Dylan crafted his legacy and through indirection and enigma, his constant change
and rejection of his own position as symbol of a movement spurned his followers,
only causing them to yearn for him more. Young on the other hand, boldly took the
reins of his own fate, using his immense talent, a unique psychological perspective,
and business savvy to blaze his own trail down the road that Dylan had paved.

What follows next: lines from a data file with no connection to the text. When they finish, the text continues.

-- pv_equiv track=rewrite | github.com/ML4SCI/QMLHEP | Quantum_GAN_for_HEP_Chi_Lung_Cheng/quple/components/interaction_graphs.py | alternate_cyclic
-- ===== SOURCE A (Python) =====
-- from typing import List, Tuple
--
-- def alternate_cyclic(n:int, m:int=2) -> List[Tuple[int]]:
--     """The alternate linear interaction
--
--     In the alternate, all neiboring qubits as well as the first and last qubit
--     are connected in an alternating manner
--
--     Examples:
--     # Alternate cyclic graph for 5 qubit system with 2 qubit interaction
--     >> alternate_cyclic(n=5, m=2)
--     [(0, 1), (2, 3), (1, 2), (3, 4), (4, 0)]
--     # Building a circuit of 5 qubits with a layer of CNOT gates using
--     # the alternate linear interaction graph
--     >> cq = ParameterisedCircuit(n_qubit=4)
--     >> cq.add_entanglement_layer(['CNOT'], entangle_strategy='alternate_linear')
--     >> cq
--     (0, 0): ───@───────X───
--                │       │
--     (0, 1): ───X───@───┼───
--                    │   │
--     (0, 2): ───@───X───┼───
--                │       │
--     (0, 3): ───X───@───┼───
--                    │   │
--     (0, 4): ───────X───@───
--
--     Args:
--         n: int
--         Number of qubits in the system
--         m: int
--         Number of qubits involved in the multi-qubit interaction
--
--     Returns:
--         A list of tuples of qubit indices. Each tuple specifies the indices of the
--         qubits that are involved in the multi-qubit interaction.
--     """
--     if m > 2:
--         raise ValueError('The "alternate linear" connectivity graphs requires <= 2 '
--                          'qubits in the interaction unit'
--                         ' but {} is given'.format(m))
--     if n < 2:
--         raise ValueError('The "alternate linear" connectivity graphs requires at least '
--                          '2 qubits in the circuit')
--     if m == 2:
--         return [(i, i+1) for i in range(0, n - 1, m)] + [(i+1, i+2) for i in range(0, n - 2, m)] + [tuple(range(n - m + 1, n)) + (0,)]
--     else:
--         return [(i,) for i in range(n)]
-- ===== SOURCE B (Python) =====
-- from typing import List, Tuple
--
-- def alternate_cyclic(n: int, m: int = 2) -> List[Tuple[int]]:
--     if m > 2:
--         raise ValueError('The "alternate linear" connectivity graphs requires <= 2 '
--                          'qubits in the interaction unit'
--                          ' but {} is given'.format(m))
--     if n < 2:
--         raise ValueError('The "alternate linear" connectivity graphs requires at least '
--                          '2 qubits in the circuit')
--     if m != 2:
--         return [(i,) for i in range(n)]
--     evens = []
--     odds = []
--     for i in range(n - 1):
--         if i % 2 == 0:
--             evens.append((i, i + 1))
--         else:
--             odds.append((i, i + 1))
--     return evens + odds + [(n - 1, 0)]
-- ===== Notes on version B (the rewrite author's own statement) =====
-- stated objective: alternative
-- what changed: Replaces the two strided range(.,.,2) comprehensions by a single pass over all consecutive edges that partitions them into even-start and odd-start groups by parity of the index.
import Mathlib
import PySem

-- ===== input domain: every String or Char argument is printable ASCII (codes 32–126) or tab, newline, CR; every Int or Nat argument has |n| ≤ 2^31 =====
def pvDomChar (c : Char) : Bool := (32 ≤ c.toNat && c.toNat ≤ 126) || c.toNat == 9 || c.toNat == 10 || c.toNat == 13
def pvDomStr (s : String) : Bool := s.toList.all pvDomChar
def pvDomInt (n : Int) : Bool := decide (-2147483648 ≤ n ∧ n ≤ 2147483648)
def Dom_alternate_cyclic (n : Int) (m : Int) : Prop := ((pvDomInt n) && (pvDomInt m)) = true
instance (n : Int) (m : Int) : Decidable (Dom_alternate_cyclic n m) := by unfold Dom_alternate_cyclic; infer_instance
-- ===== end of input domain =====

-- B replaces A's two strided range(.,.,2) comprehensions by one pass over the
-- consecutive edges, partitioned by parity of the start index (objective: alternative).

-- ===== PORT A =====
def alternate_cyclic (n : Int) (m : Int) : List (List Int) :=
  if m > 2 then []        -- Python: raise ValueError (excluded by Pre_)
  else if n < 2 then []   -- Python: raise ValueError (excluded by Pre_)
  else if m = 2 then
    ((PySem.List.pyRange 0 (n - 1) m).map (fun i => [i, i + 1])) ++
    ((PySem.List.pyRange 0 (n - 2) m).map (fun i => [i + 1, i + 2])) ++
    [PySem.List.pyRange (n - m + 1) n 1 ++ [0]]
  else
    (PySem.List.pyRange 0 n 1).map (fun i => [i])

-- ===== PORT B =====
-- loop body: append edge (i, i+1) to evens if i % 2 == 0 else to odds
def acStep (p : List (List Int) × List (List Int)) (i : Int) :
    List (List Int) × List (List Int) :=
  if PySem.Int.mod i 2 = 0 then (p.1 ++ [[i, i + 1]], p.2)
  else (p.1, p.2 ++ [[i, i + 1]])

def alternate_cyclic_alt (n : Int) (m : Int) : List (List Int) :=
  if m > 2 then []        -- Python: raise ValueError (excluded by Pre_)
  else if n < 2 then []   -- Python: raise ValueError (excluded by Pre_)
  else if m ≠ 2 then
    (PySem.List.pyRange 0 n 1).map (fun i => [i])
  else
    let p := (PySem.List.pyRange 0 (n - 1) 1).foldl acStep ([], [])
    p.1 ++ p.2 ++ [[n - 1, 0]]

-- ===== PRECONDITION & SPEC =====
-- Pre_ excludes exactly the inputs on which A raises ValueError (m > 2 or n < 2).
def Pre_alternate_cyclic (n : Int) (m : Int) : Prop := m ≤ 2 ∧ 2 ≤ n
instance (n : Int) (m : Int) : Decidable (Pre_alternate_cyclic n m) := by
  unfold Pre_alternate_cyclic; infer_instance

def pvWitness_alternate_cyclic : Int × Int := (5, 2)

def Spec_alternate_cyclic (n : Int) (m : Int) (out : List (List Int)) : Prop := out = alternate_cyclic_alt n m
instance (n : Int) (m : Int) (out : List (List Int)) : Decidable (Spec_alternate_cyclic n m out) := by unfold Spec_alternate_cyclic; infer_instance

-- ===== CLAIM (what is proved, stated in full; the proofs are below) =====
def Claim_equal_alternate_cyclic : Prop := ∀ (n : Int) (m : Int), Dom_alternate_cyclic n m → Pre_alternate_cyclic n m → Spec_alternate_cyclic n m (alternate_cyclic n m)

-- ===== LEMMAS AND PROOFS =====

-- closed forms for the even-start and odd-start edge groups
def evF (k : Nat) : List Int := [2 * (k : Int), 2 * (k : Int) + 1]
def odF (k : Nat) : List Int := [2 * (k : Int) + 1, 2 * (k : Int) + 2]

-- A's first comprehension
theorem a_ev (N : Nat) :
    (PySem.List.pyRange 0 (N : Int) 2).map (fun i => [i, i + 1]) =
      (List.range ((N + 1) / 2)).map evF := by
  rw [PySem.List.pyRange_of_pos 0 (N : Int) (by norm_num)]
  have hc : (if (0 : Int) < (N : Int) then (((N : Int) - 0 + 2 - 1) / 2).toNat else 0) =
      (N + 1) / 2 := by
    split_ifs with h <;> omega
  rw [hc, List.map_map]
  apply List.map_congr_left
  intro k _
  simp [evF]

-- A's second comprehension
theorem a_od (N : Nat) :
    (PySem.List.pyRange 0 ((N : Int) - 1) 2).map (fun i => [i + 1, i + 2]) =
      (List.range (N / 2)).map odF := by
  rw [PySem.List.pyRange_of_pos 0 ((N : Int) - 1) (by norm_num)]
  have hc : (if (0 : Int) < (N : Int) - 1 then (((N : Int) - 1 - 0 + 2 - 1) / 2).toNat else 0) =
      N / 2 := by
    split_ifs with h <;> omega
  rw [hc, List.map_map]
  apply List.map_congr_left
  intro k _
  simp [odF]

-- B's single pass partitions the edges into exactly those two groups
theorem b_fold (N : Nat) (e o : List (List Int)) :
    (PySem.List.pyRange 0 (N : Int) 1).foldl acStep (e, o) =
      (e ++ (List.range ((N + 1) / 2)).map evF, o ++ (List.range (N / 2)).map odF) := by
  induction N generalizing e o with
  | zero => simp
  | succ N ih =>
    have hstep : (PySem.List.pyRange 0 ((N : Int) + 1) 1) =
        PySem.List.pyRange 0 (N : Int) 1 ++ [(N : Int)] :=
      PySem.List.pyRange_one_succ_right (by omega)
    have hcast : ((N + 1 : Nat) : Int) = (N : Int) + 1 := by push_cast; ring
    rw [hcast, hstep, List.foldl_append, ih]
    simp only [List.foldl_cons, List.foldl_nil, acStep]
    have hmod : PySem.Int.mod (N : Int) 2 = (N : Int) % 2 :=
      PySem.Int.mod_eq_emod_of_pos (by norm_num)
    by_cases hpar : N % 2 = 0
    · have h2 : PySem.Int.mod (N : Int) 2 = 0 := by rw [hmod]; omega
      rw [if_pos h2]
      have he : (N + 1 + 1) / 2 = (N + 1) / 2 + 1 := by omega
      have ho : (N + 1) / 2 = N / 2 := by omega
      simp only [he, ho, List.range_succ, List.map_append, List.map_cons, List.map_nil]
      refine Prod.ext ?_ rfl
      simp [evF]
      omega
    · have h2 : ¬ PySem.Int.mod (N : Int) 2 = 0 := by rw [hmod]; omega
      rw [if_neg h2]
      have he : (N + 1 + 1) / 2 = (N + 1) / 2 := by omega
      have ho : (N + 1) / 2 = N / 2 + 1 := by omega
      simp only [he, ho, List.range_succ, List.map_append, List.map_cons, List.map_nil]
      refine Prod.ext rfl ?_
      simp [odF]
      omega

-- ===== VERDICT (by name: the statement is the Claim_ definition above) =====
theorem alternate_cyclic_spec : Claim_equal_alternate_cyclic := by
  intro n m _ hpre
  obtain ⟨hm, hn⟩ := hpre
  unfold Spec_alternate_cyclic alternate_cyclic alternate_cyclic_alt
  by_cases hm2 : m = 2
  · subst hm2
    rw [if_neg (show ¬ (2:Int) > 2 by omega), if_neg (show ¬ n < 2 by omega),
        if_pos rfl, if_neg (show ¬ (2:Int) > 2 by omega), if_neg (show ¬ n < 2 by omega),
        if_neg (show ¬ (2:Int) ≠ 2 by simp)]
    set N : Nat := (n - 1).toNat with hN
    have h1 : n - 1 = (N : Int) := by omega
    have h2 : n - 2 = (N : Int) - 1 := by omega
    have h4 : n = (N : Int) + 1 := by omega
    rw [h1, h2, show ((N:Int) - 1 + 1) = (N:Int) from by ring, a_ev, a_od, b_fold]
    conv_lhs => rw [h4, PySem.List.pyRange_one_singleton]
    simp
  · rw [if_neg (show ¬ m > 2 by omega), if_neg (show ¬ n < 2 by omega),
        if_neg hm2, if_neg (show ¬ m > 2 by omega), if_neg (show ¬ n < 2 by omega),
        if_pos hm2]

It takes a visionary to see a path that doesn’t exist. Bob Dylan knew that
music was his calling, yet as an intellectual, he understood that in order to become
larger than life you must have a message. After reading Woody Guthrie’s Bound for
Glory an inspired Dylan dropped out of the University of Minnesota and hitchhiked
to New York City to meet his bed-ridden idol. A man of courage with a fierce desire
to succeed, Dylan had begun “building a character”, an image characterized by his
“hobo minstrel” like clothes and a “scratchy, unmistakably human timbre” (Epstein
96). He continued his self-construction by flouting his enigmatic personality.
Richard Fernandez, the tour manager of both Young and Dylan said, “Neil’s eccentric
with a purpose – Bob’s eccentric with a purpose, but I’m not quite sure what that
purpose is, and the only person who knows what that purpose is may be Bob.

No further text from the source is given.